Combined production of AISI H13 tool steel using laser-based additive manufacturing and mechanical finishing to increase performance and durability

使用激光增材制造和机械精加工联合生产 AISI H13 工具钢，以提高性能和耐用性

• 批准号: 528603925
• 负责人: Professor Dr. Bernd Breidenstein
• 金额: --
• 依托单位: Fachgebiet Metallische Werkstoffe
• 依托单位国家: 德国
• 项目类别: Research Grants
• 资助国家: 德国
• 项目状态: 未结题
• 来源: https://gepris.dfg.de/gepris/projekt/528603925?language=en
• 关键词: Combined; production; AISI; H13; tool

In industrial applications, hot work tool steels are used for high wear resistance and good thermal shock resistance. The challenge to constantly increase efficiency pushes alloys in die-casting tools to their limits. This fact raises the need for innovative manufacturing processes. Additive manufacturing, due to its unprecedented design potentials, allows the component properties to be adapted to local requirements via tailoring local microstructures. In die-casting tools, high demands are set regarding surface quality. These only can be achieved by additive manufacturing in combination with subsequent milling, which again influences the surface properties. Within the scope of the project applied for, production factors of the combined production chain of additive manufacturing and milling and deep rolling post-treatment are to be elaborated using statistical experimental design. Here, it is intended to establish different material properties. Differently processed conditions will be characterized in detail in terms of their microstructural and mechanical properties and their interrelationships, assessed using response surface methodology. In the further course of the project, specimens with specifically tailored zones of different hardness and tensile strength will be established on top of each other and the transition zone in particular will be extensively investigated. Finally, the specimens will be subjected to thermal fatigue to test the durability of the combined fabricated specimens with locally different properties and finally to assess the overall factor-target correlation using the response surface methodology to eventually allow for transfer of results to other alloy systems.

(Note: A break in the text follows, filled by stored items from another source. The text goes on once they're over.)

-- pv_equiv track=rewrite | github.com/ackendal/transcriptTools | word_count.py | print_words
-- ===== SOURCE A (Python) =====
-- def check_counts(input, count):
-- 	num = 0
-- 	for word in input:
-- 		if(len(word) == count):
-- 			num = num + 1
-- 	return num
--
-- def print_words(input, count):
-- 	output = "(words: "
-- 	num = check_counts(input, count)
-- 	index = 0
-- 	if(num == 0):
-- 		return;
-- 	elif(num == 1):
-- 		for word in input:
-- 			if(len(word) == count):
-- 				output += ("\"" + word + "\")")
-- 	elif(num == 2):
-- 		for word in input:
-- 			if((len(word) == count) and (index < (num - 1))):
-- 				output += ("\"" + word + "\" ")
-- 				index = index + 1
-- 			elif(len(word) == count):
-- 				output += ("and \"" + word + "\")")
-- 	else:
-- 		for word in input:
-- 			if((len(word) == count) and (index < (num - 2))):
-- 				output += ("\"" + word + "\", ")
-- 				index = index + 1
-- 			elif((len(word) == count) and (index < (num - 1))):
-- 				output += ("\"" + word + "\" ")
-- 				index = index + 1
-- 			elif(len(word) == count):
-- 				output += ("and \"" + word + "\")")
-- 	return output
-- ===== SOURCE B (Python) =====
-- def print_words(input, count):
--     matches = [w for w in input if len(w) == count]
--     if not matches:
--         return
--     quoted = ['"' + w + '"' for w in matches]
--     if len(quoted) == 1:
--         body = quoted[0]
--     else:
--         body = ', '.join(quoted[:-1]) + ' and ' + quoted[-1]
--     return '(words: ' + body + ')'
-- ===== Notes on version B (the rewrite author's own statement) =====
-- stated objective: simpler
-- what changed: B filters the matching words once and assembles the result by joining the quoted words[:-1] with ', ' plus ' and ' and the last one, replacing A's count-first pass and second index-threaded loop with three positional branch ladders.
import Mathlib
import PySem

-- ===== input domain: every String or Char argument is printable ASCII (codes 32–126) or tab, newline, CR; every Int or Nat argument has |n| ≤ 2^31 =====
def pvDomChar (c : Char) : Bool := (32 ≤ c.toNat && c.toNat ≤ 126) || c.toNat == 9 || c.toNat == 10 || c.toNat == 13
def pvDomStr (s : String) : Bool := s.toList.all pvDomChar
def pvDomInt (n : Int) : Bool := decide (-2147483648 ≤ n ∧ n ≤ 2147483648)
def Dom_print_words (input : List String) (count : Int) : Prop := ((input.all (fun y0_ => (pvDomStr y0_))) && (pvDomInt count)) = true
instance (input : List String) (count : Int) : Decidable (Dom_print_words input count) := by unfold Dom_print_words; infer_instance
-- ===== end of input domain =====

-- B rewrite: filter the matching words once, then assemble «", ".join of quoted words[:-1] + ' and ' + last»
-- instead of A's count-then-reloop with positional index branching (objective: simpler).

-- ===== PORT A =====
def check_counts (input : List String) (count : Int) : Int :=
  input.foldl (fun num word => if PySem.Str.len word == count then num + 1 else num) 0

def print_words (input : List String) (count : Int) : Option String :=
  let output : List Char := "(words: ".toList
  let num := check_counts input count
  if num = 0 then
    none
  else if num = 1 then
    some (String.ofList (input.foldl (fun o word =>
      if PySem.Str.len word == count then o ++ ('"' :: word.toList ++ ['"', ')']) else o) output))
  else if num = 2 then
    some (String.ofList ((input.foldl (fun (s : List Char × Int) word =>
      if (PySem.Str.len word == count) ∧ s.2 < num - 1 then
        (s.1 ++ ('"' :: word.toList ++ ['"', ' ']), s.2 + 1)
      else if PySem.Str.len word == count then
        (s.1 ++ ("and \"".toList ++ word.toList ++ ['"', ')']), s.2)
      else s) (output, 0)).1))
  else
    some (String.ofList ((input.foldl (fun (s : List Char × Int) word =>
      if (PySem.Str.len word == count) ∧ s.2 < num - 2 then
        (s.1 ++ ('"' :: word.toList ++ ['"', ',', ' ']), s.2 + 1)
      else if (PySem.Str.len word == count) ∧ s.2 < num - 1 then
        (s.1 ++ ('"' :: word.toList ++ ['"', ' ']), s.2 + 1)
      else if PySem.Str.len word == count then
        (s.1 ++ ("and \"".toList ++ word.toList ++ ['"', ')']), s.2)
      else s) (output, 0)).1))

-- ===== PORT B =====
def print_words_alt (input : List String) (count : Int) : Option String :=
  let matched := input.filter (fun w => PySem.Str.len w == count)
  if matched = [] then
    none
  else
    let quoted := matched.map (fun w => '"' :: (w.toList ++ ['"']))
    let body :=
      if quoted.length = 1 then
        PySem.List.pyGetD quoted 0 []
      else
        PySem.Chars.join ", ".toList (PySem.List.slice quoted none (some (-1)))
          ++ " and ".toList ++ PySem.List.pyGetD quoted (-1) []
    some (String.ofList ("(words: ".toList ++ body ++ [')']))

-- ===== PRECONDITION & SPEC =====
def Spec_print_words (input : List String) (count : Int) (out : Option String) : Prop := out = print_words_alt input count
instance (input : List String) (count : Int) (out : Option String) : Decidable (Spec_print_words input count out) := by unfold Spec_print_words; infer_instance

-- ===== CLAIM (what is proved, stated in full; the proofs are below) =====
def Claim_equal_print_words : Prop := ∀ (input : List String) (count : Int), Dom_print_words input count → Spec_print_words input count (print_words input count)

-- ===== LEMMAS AND PROOFS =====

def pwQt (w : String) : List Char := '"' :: (w.toList ++ ['"'])
def pwRest : List String → List Char
  | [] => []
  | [w] => "and \"".toList ++ (w.toList ++ ['"', ')'])
  | [w, v] => pwQt w ++ [' '] ++ pwRest [v]
  | w :: v :: u :: t => pwQt w ++ [',', ' '] ++ pwRest (v :: u :: t)

lemma pwLoop3 (n : Int) :
    ∀ (ms : List String) (acc : List Char) (idx : Int), ms ≠ [] → idx + ms.length = n →
    ms.foldl (fun (s : List Char × Int) w =>
      if s.2 < n - 2 then (s.1 ++ ('"' :: w.toList ++ ['"', ',', ' ']), s.2 + 1)
      else if s.2 < n - 1 then (s.1 ++ ('"' :: w.toList ++ ['"', ' ']), s.2 + 1)
      else (s.1 ++ ("and \"".toList ++ w.toList ++ ['"', ')']), s.2)) (acc, idx)
      = (acc ++ pwRest ms, n - 1) := by
  intro ms
  induction ms using pwRest.induct with
  | case1 =>
    intro _ _ h
    exact absurd rfl h
  | case2 w =>
    intro acc idx _ hlen
    simp only [List.length_cons, List.length_nil] at hlen
    have h1 : ¬ idx < n - 2 := by omega
    have h2 : ¬ idx < n - 1 := by omega
    simp [List.foldl, h1, h2, pwRest]
    omega
  | case3 w v =>
    intro acc idx _ hlen
    simp only [List.length_cons, List.length_nil] at hlen
    have h1 : ¬ idx < n - 2 := by omega
    have h2 : idx < n - 1 := by omega
    have h3 : ¬ idx + 1 < n - 2 := by omega
    have h4 : ¬ idx + 1 < n - 1 := by omega
    simp [List.foldl, h1, h2, h3, h4, pwRest, pwQt]
    omega
  | case4 w v u t ih =>
    intro acc idx _ hlen
    simp only [List.length_cons] at hlen ⊢
    have h1 : idx < n - 2 := by omega
    rw [List.foldl_cons]
    simp only [h1, if_pos]
    rw [ih _ _ (by simp) (by simp only [List.length_cons] at hlen ⊢; push_cast at hlen ⊢; omega)]
    simp [pwRest, pwQt, List.append_assoc]

lemma pwJoin_eq_rest (w v : String) (t : List String) :
    PySem.Chars.join ", ".toList (((w :: v :: t).map pwQt).dropLast)
      ++ " and ".toList ++ ((w :: v :: t).map pwQt).getLast (by simp) ++ [')']
      = pwRest (w :: v :: t) := by
  induction t generalizing w v with
  | nil =>
    simp [pwRest, pwQt, PySem.Chars.join_singleton]
  | cons u t ih =>
    have hd : ((w :: v :: u :: t).map pwQt).dropLast = pwQt w :: ((v :: u :: t).map pwQt).dropLast := by
      simp
    have hg : ((w :: v :: u :: t).map pwQt).getLast (by simp) = ((v :: u :: t).map pwQt).getLast (by simp) := by
      simp [List.getLast_cons]
    rw [hd, hg]
    have hne : ((v :: u :: t).map pwQt).dropLast = pwQt v :: ((u :: t).map pwQt).dropLast := by simp
    rw [hne, PySem.Chars.join_cons_cons, ← hne]
    have := ih v u
    rw [show pwRest (w :: v :: u :: t) = pwQt w ++ [',', ' '] ++ pwRest (v :: u :: t) from rfl, ← this]
    simp [List.append_assoc]


theorem print_words_eq (input : List String) (count : Int) :
    print_words input count = print_words_alt input count := by
  have hnum : check_counts input count
      = ((input.filter (fun w => PySem.Str.len w == count)).length : Int) := by
    unfold check_counts
    rw [PySem.List.foldl_if_add_one, List.countP_eq_length_filter]
    ring
  rcases hms : input.filter (fun w => PySem.Str.len w == count) with _ | ⟨w, t⟩
  · -- no match: both none
    simp only [print_words, print_words_alt]
    rw [hnum, hms]
    norm_num
  · rcases t with _ | ⟨v, t⟩
    · -- exactly one match
      have hA : input.foldl (fun o word =>
          if PySem.Str.len word == count then o ++ ('"' :: word.toList ++ ['"', ')']) else o)
          "(words: ".toList
          = "(words: ".toList ++ ('"' :: w.toList ++ ['"', ')']) := by
        rw [PySem.List.foldl_if_eq_foldl_filter, hms]
        rfl
      simp only [print_words, print_words_alt]
      rw [hnum, hms, hA]
      norm_num
    · -- two or more matches: B's body is pwRest (w :: v :: t)
      have hlast : PySem.List.pyGetD ((w :: v :: t).map pwQt) (-1) []
          = ((w :: v :: t).map pwQt).getLast (by simp) :=
        PySem.List.pyGetD_neg_one _ _ (by simp)
      have hB : print_words_alt input count
          = some (String.ofList ("(words: ".toList ++ pwRest (w :: v :: t))) := by
        simp only [print_words_alt]
        rw [hms]
        have hq : (w :: v :: t).map (fun w => '"' :: (w.toList ++ ['"'])) = (w :: v :: t).map pwQt := rfl
        rw [hq]
        have hlen1 : ¬ ((w :: v :: t).map pwQt).length = 1 := by simp
        rw [if_neg (by simp), if_neg hlen1, PySem.List.slice_to_neg_one, hlast]
        rw [← pwJoin_eq_rest w v t]
        simp [List.append_assoc]
      rw [hB]
      rcases t with _ | ⟨u, t⟩
      · -- exactly two
        simp only [print_words]
        rw [hnum, hms]
        norm_num
        rw [PySem.List.foldl_congr_mem _ _ (fun (s : List Char × Int) word =>
            if PySem.Str.len word == count then
              (if s.2 < (2:Int) - 1 then (s.1 ++ ('"' :: word.toList ++ ['"', ' ']), s.2 + 1)
               else (s.1 ++ ("and \"".toList ++ word.toList ++ ['"', ')']), s.2))
            else s) _ (by
          intro acc x _
          by_cases hpw : (x.length : Int) = count <;> simp [hpw])]
        rw [PySem.List.foldl_if_eq_foldl_filter, hms]
        norm_num [pwRest, pwQt]
      · -- three or more
        simp only [print_words]
        rw [hnum, hms]
        have hne0 : ¬ ((↑(w :: v :: u :: t).length : Int) = 0) := by
          simp only [List.length_cons]; push_cast; omega
        have hne1 : ¬ ((↑(w :: v :: u :: t).length : Int) = 1) := by
          simp only [List.length_cons]; push_cast; omega
        have hne2 : ¬ ((↑(w :: v :: u :: t).length : Int) = 2) := by
          simp only [List.length_cons]; push_cast; omega
        rw [if_neg hne0, if_neg hne1, if_neg hne2]
        rw [PySem.List.foldl_congr_mem _ _ (fun (s : List Char × Int) word =>
            if PySem.Str.len word == count then
              (if s.2 < (↑(w :: v :: u :: t).length : Int) - 2 then
                (s.1 ++ ('"' :: word.toList ++ ['"', ',', ' ']), s.2 + 1)
               else if s.2 < (↑(w :: v :: u :: t).length : Int) - 1 then
                (s.1 ++ ('"' :: word.toList ++ ['"', ' ']), s.2 + 1)
               else (s.1 ++ ("and \"".toList ++ word.toList ++ ['"', ')']), s.2))
            else s) _ (by
          intro acc x _
          by_cases hpw : (x.length : Int) = count <;> simp [hpw])]
        rw [PySem.List.foldl_if_eq_foldl_filter, hms]
        rw [pwLoop3 (↑(w :: v :: u :: t).length) (w :: v :: u :: t) _ 0 (by simp) (by ring)]

-- ===== VERDICT (by name: the statement is the Claim_ definition above) =====
theorem print_words_spec : Claim_equal_print_words := by
  intro input count _
  exact print_words_eq input count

在工业应用中，热作工具钢具有高耐磨性和良好的抗热震性。不断提高效率的挑战将压铸工具中的合金推向极限。这一事实提出了对创新制造工艺的需求。增材制造由于其前所未有的设计潜力，可以通过定制局部微观结构来适应当地的要求。在压铸工具中，对表面质量提出了很高的要求。这些只能通过增材制造与后续铣削相结合来实现，这又会影响表面特性。在所申请的项目范围内，将采用统计实验设计来详细阐述增材制造和铣削及深轧后处理组合生产链的生产要素。在这里，旨在建立不同的材料属性。不同加工条件将根据其微观结构和机械性能及其相互关系进行详细表征，并使用响应面方法进行评估。在该项目的进一步过程中，将在彼此之上建立具有不同硬度和拉伸强度的专门定制区域的样本，特别是对过渡区域进行广泛研究。最后，样品将受到热疲劳，以测试具有局部不同性能的组合制造样品的耐久性，最后使用响应面方法评估整体因素-目标相关性，最终允许将结果转移到其他合金系统。